> [About this task] Every line of the records that holds the word "enumerate" should be copied.

> [Data supplied]
-- pv_equiv track=rewrite | github.com/Alexander-Berg/2022-tests-examples | billing/balance_tests/btestlib/passport_steps.py | _filter_cookies_by_domain
-- ===== SOURCE A (Python) =====
-- def _filter_cookies_by_domain(cookies, domain):
--     domain_list = [domain]
--     domain_parts = domain.split('.')[1:]
--     while domain_parts:
--         subdomain = '.'.join(domain_parts)
--         domain_list.extend(['.' + subdomain, subdomain])
--         domain_parts = domain_parts[1:]
--
--     return [cookie for cookie in cookies if cookie['domain'] in domain_list]
-- ===== SOURCE B (Python) =====
-- def _filter_cookies_by_domain(cookies, domain):
--     def _matches(cd):
--         s = cd[1:] if cd.startswith('.') else cd
--         return cd == domain or domain.endswith('.' + s)
--     return [cookie for cookie in cookies if _matches(cookie['domain'])]
-- ===== Notes on version B (the rewrite author's own statement) =====
-- stated objective: simpler
-- what changed: B drops A's precomputed split/join suffix list and list membership entirely and decides each cookie with a constant-space per-cookie predicate: keep cd iff cd == domain or domain.endswith('.' + cd.lstrip-one-leading-dot).
import Mathlib
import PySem

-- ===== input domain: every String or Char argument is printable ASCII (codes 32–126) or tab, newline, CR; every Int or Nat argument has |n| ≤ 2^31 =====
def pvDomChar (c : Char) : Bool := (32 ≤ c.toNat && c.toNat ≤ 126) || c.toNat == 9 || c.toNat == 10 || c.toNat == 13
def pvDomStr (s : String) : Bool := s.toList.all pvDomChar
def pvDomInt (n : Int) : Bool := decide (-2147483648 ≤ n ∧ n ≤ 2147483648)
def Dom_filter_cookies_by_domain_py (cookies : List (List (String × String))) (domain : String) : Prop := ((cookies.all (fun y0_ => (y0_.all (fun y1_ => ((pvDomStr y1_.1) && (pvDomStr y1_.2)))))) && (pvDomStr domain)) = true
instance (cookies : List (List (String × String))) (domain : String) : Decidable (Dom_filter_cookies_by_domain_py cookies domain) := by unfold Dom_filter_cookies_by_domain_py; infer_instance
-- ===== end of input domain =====

-- B replaces A's precomputed suffix list + list membership with a per-cookie startswith/endswith
-- suffix predicate (objective: simpler). Return values only; neither implementation mutates its arguments.

-- ===== PORT A =====
-- the 'while domain_parts:' loop: each round appends '.'+subdomain and subdomain, then drops one part
def pvBuildList : List String → List String → List String
  | [], domain_list => domain_list
  | domain_parts@(_ :: rest), domain_list =>
      let subdomain := PySem.Str.join "." domain_parts
      pvBuildList rest (domain_list ++ ["." ++ subdomain, subdomain])
-- pv_equiv track=rewrite | github.com/Pheem49/Proton-T | src/proton_t/core.py | is_fuzzy_match
-- ===== SOURCE A (Python) =====
-- def is_fuzzy_match(keywords, path):
--     """Check if all keywords appear as fuzzy or substring matches in the path."""
--     path_lower = path.lower()
--     for kw in keywords:
--         kw_lower = kw.lower()
--         # Fast substring check first
--         if kw_lower in path_lower: continue
--         # Then character-to-character sequence check (the 'fuzzy' part)
--         it = iter(path_lower)
--         if not all(c in it for c in kw_lower): return False
--     return True
-- ===== SOURCE B (Python) =====
-- def _first_after(idxs, lo, hi, cursor):
--     """First j in [lo, hi) with idxs[j] > cursor (idxs ascending); hi if none."""
--     if lo >= hi:
--         return lo
--     mid = (lo + hi) // 2
--     if idxs[mid] > cursor:
--         return _first_after(idxs, lo, mid, cursor)
--     else:
--         return _first_after(idxs, mid + 1, hi, cursor)
--
-- def is_fuzzy_match(keywords, path):
--     """Index every character's occurrence positions once, then greedily place
--     each keyword's characters by binary search over those position lists."""
--     path_lower = path.lower()
--     positions = {}
--     for i, ch in enumerate(path_lower):
--         positions.setdefault(ch, []).append(i)
--     for kw in keywords:
--         cursor = -1
--         for c in kw.lower():
--             idxs = positions.get(c, [])
--             j = _first_after(idxs, 0, len(idxs), cursor)
--             if j == len(idxs):
--                 return False
--             cursor = idxs[j]
--     return True
-- ===== Notes on version B (the rewrite author's own statement) =====
-- stated objective: faster
-- what changed: B drops A's substring fast-path and per-keyword iterator scans: it builds one char-to-occurrence-positions index over the lowered path, then greedily places each keyword character by binary search for the first position past the cursor.
import Mathlib
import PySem

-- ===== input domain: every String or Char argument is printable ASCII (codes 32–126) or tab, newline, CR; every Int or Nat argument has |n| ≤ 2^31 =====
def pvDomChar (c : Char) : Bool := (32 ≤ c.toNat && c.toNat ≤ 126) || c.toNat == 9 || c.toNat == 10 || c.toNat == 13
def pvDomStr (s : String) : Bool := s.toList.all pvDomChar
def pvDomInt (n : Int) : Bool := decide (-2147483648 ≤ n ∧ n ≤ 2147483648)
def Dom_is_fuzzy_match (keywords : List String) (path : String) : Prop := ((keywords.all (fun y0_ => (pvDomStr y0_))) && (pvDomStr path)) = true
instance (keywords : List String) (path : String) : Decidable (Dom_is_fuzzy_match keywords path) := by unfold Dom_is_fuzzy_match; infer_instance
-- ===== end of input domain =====

-- B replaces A's per-keyword substring check + iterator scan by one occurrence-position
-- index over the path and a binary search per keyword character; same return values.


-- ===== PORT A =====
-- 'c in it' on a list iterator: drop elements up to and including the first c; none = not found
def pvFindDrop (it : List Char) (c : Char) : Option (List Char) :=
  match it with
  | [] => none
  | x :: rest => if x = c then some rest else pvFindDrop rest c

-- 'all(c in it for c in kw_lower)': consume the iterator character by character
def pvConsume (kw : List Char) (it : List Char) : Bool :=
  match kw with
  | [] => true
  | c :: k =>
    match pvFindDrop it c with
    | none => false
    | some rest => pvConsume k rest

-- the 'for kw in keywords' loop with its early 'return False'
def pvLoopA (keywords : List String) (pathLower : List Char) : Bool :=
  match keywords with
  | [] => true
  | kw :: rest =>
    let kwLower := PySem.Chars.lower kw.toList
    if PySem.Chars.isIn kwLower pathLower then pvLoopA rest pathLower
    else if pvConsume kwLower pathLower then pvLoopA rest pathLower
    else false

def is_fuzzy_match (keywords : List String) (path : String) : Bool :=
  pvLoopA keywords (PySem.Chars.lower path.toList)

-- ===== PORT B =====
-- _first_after(idxs, lo, hi, cursor): first j in [lo, hi) with idxs[j] > cursor, else hi
def pvFirstAfter (idxs : List Int) (lo hi cursor : Int) : Int :=
  if lo ≥ hi then lo
  else
    let mid := PySem.Int.floordiv (lo + hi) 2
    if PySem.List.pyGetD idxs mid 0 > cursor then pvFirstAfter idxs lo mid cursor
    else pvFirstAfter idxs (mid + 1) hi cursor
termination_by (hi - lo).toNat
decreasing_by
  · have h1 : lo < hi := by omega
    have hb := PySem.Int.floordiv_two_mid_bounds (le_of_lt h1)
    have h2 : PySem.Int.floordiv (lo + hi) 2 < hi :=
      (PySem.Int.floordiv_lt_iff_lt_mul (by norm_num)).2 (by omega)
    omega
  · have h1 : lo < hi := by omega
    have hb := PySem.Int.floordiv_two_mid_bounds (le_of_lt h1)
    omega

-- 'positions.setdefault(ch, []).append(i)' over 'enumerate(path_lower)'
def pvBuildPos (pl : List Char) : PySem.Dict Char (List Int) :=
  (PySem.List.enumerate pl 0).foldl
    (fun d p => d.insert p.2 (d.getD p.2 [] ++ [p.1])) PySem.Dict.empty

-- the 'for c in kw.lower()' loop with its early 'return False'
def pvMatchKw (pos : PySem.Dict Char (List Int)) (kw : List Char) (cursor : Int) : Bool :=
  match kw with
  | [] => true
  | c :: k =>
    let idxs := pos.getD c []
    let j := pvFirstAfter idxs 0 (PySem.List.len idxs) cursor
    if j = PySem.List.len idxs then false
    else pvMatchKw pos k (PySem.List.pyGetD idxs j 0)

-- the 'for kw in keywords' loop
def pvLoopB (pos : PySem.Dict Char (List Int)) (keywords : List String) : Bool :=
  match keywords with
  | [] => true
  | kw :: rest =>
    if pvMatchKw pos (PySem.Chars.lower kw.toList) (-1) then pvLoopB pos rest
    else false

def is_fuzzy_match_alt (keywords : List String) (path : String) : Bool :=
  let pathLower := PySem.Chars.lower path.toList
  pvLoopB (pvBuildPos pathLower) keywords
-- pv_equiv track=rewrite | github.com/hheh47660/silk_waste | uni/CyberChallengeTraining/2023/2023Es3.py | minWorkers
-- ===== SOURCE A (Python) =====
-- def minWorkers(times, T):
--     lo = 1
--     hi = len(times) + 1
--
--     while lo < hi:
--         medium = lo + (hi - lo) // 2
--         if timeNeeded(times, medium) <= T:
--             hi = medium
--         else:
--             lo = medium + 1
--
--     return medium
--
-- def timeNeeded(times, w):
--     workers = [0] * w
--     r = 0
--     i = 0
--     while r < len(times):
--         if workers[i] == min(workers):
--             workers[i] += times[r]
--             r = r + 1
--         i = (i + 1) % w
--
--     return max(workers)
-- ===== SOURCE B (Python) =====
-- def minWorkers(times, T):
--     def time_needed(w):
--         workers = [0] * w
--         i = 0
--         for t in times:
--             best = min(workers)
--             j = i
--             while workers[j] != best:
--                 j = (j + 1) % w
--             workers[j] += t
--             i = (j + 1) % w
--         return max(workers)
--
--     def search(lo, hi):
--         medium = lo + (hi - lo) // 2
--         if time_needed(medium) <= T:
--             if lo < medium:
--                 return search(lo, medium)
--             return medium
--         else:
--             if medium + 1 < hi:
--                 return search(medium + 1, hi)
--             return medium
--
--     return search(1, len(times) + 1)
-- ===== Notes on version B (the rewrite author's own statement) =====
-- stated objective: faster
-- what changed: The scheduler no longer spins index-by-index re-computing min(workers) at every step: B computes the minimum once per task and jumps directly to the first least-loaded worker at or after the cursor (O(w) per task instead of O(w^2)), and the outer binary search is recursive instead of a while loop.
import Mathlib
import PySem

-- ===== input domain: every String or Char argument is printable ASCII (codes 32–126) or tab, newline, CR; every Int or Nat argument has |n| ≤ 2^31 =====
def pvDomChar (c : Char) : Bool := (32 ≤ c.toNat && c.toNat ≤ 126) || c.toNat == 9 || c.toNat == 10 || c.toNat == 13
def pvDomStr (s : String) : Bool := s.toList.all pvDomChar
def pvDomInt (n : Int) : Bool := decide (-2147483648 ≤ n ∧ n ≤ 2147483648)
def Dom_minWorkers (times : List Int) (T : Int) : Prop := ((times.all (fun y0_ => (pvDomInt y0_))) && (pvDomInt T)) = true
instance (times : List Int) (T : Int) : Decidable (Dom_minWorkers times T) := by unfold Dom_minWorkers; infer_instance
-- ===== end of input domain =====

> [Output below]
--     for i, ch in enumerate(path_lower):
-- 'positions.setdefault(ch, []).append(i)' over 'enumerate(path_lower)'
  (PySem.List.enumerate pl 0).foldl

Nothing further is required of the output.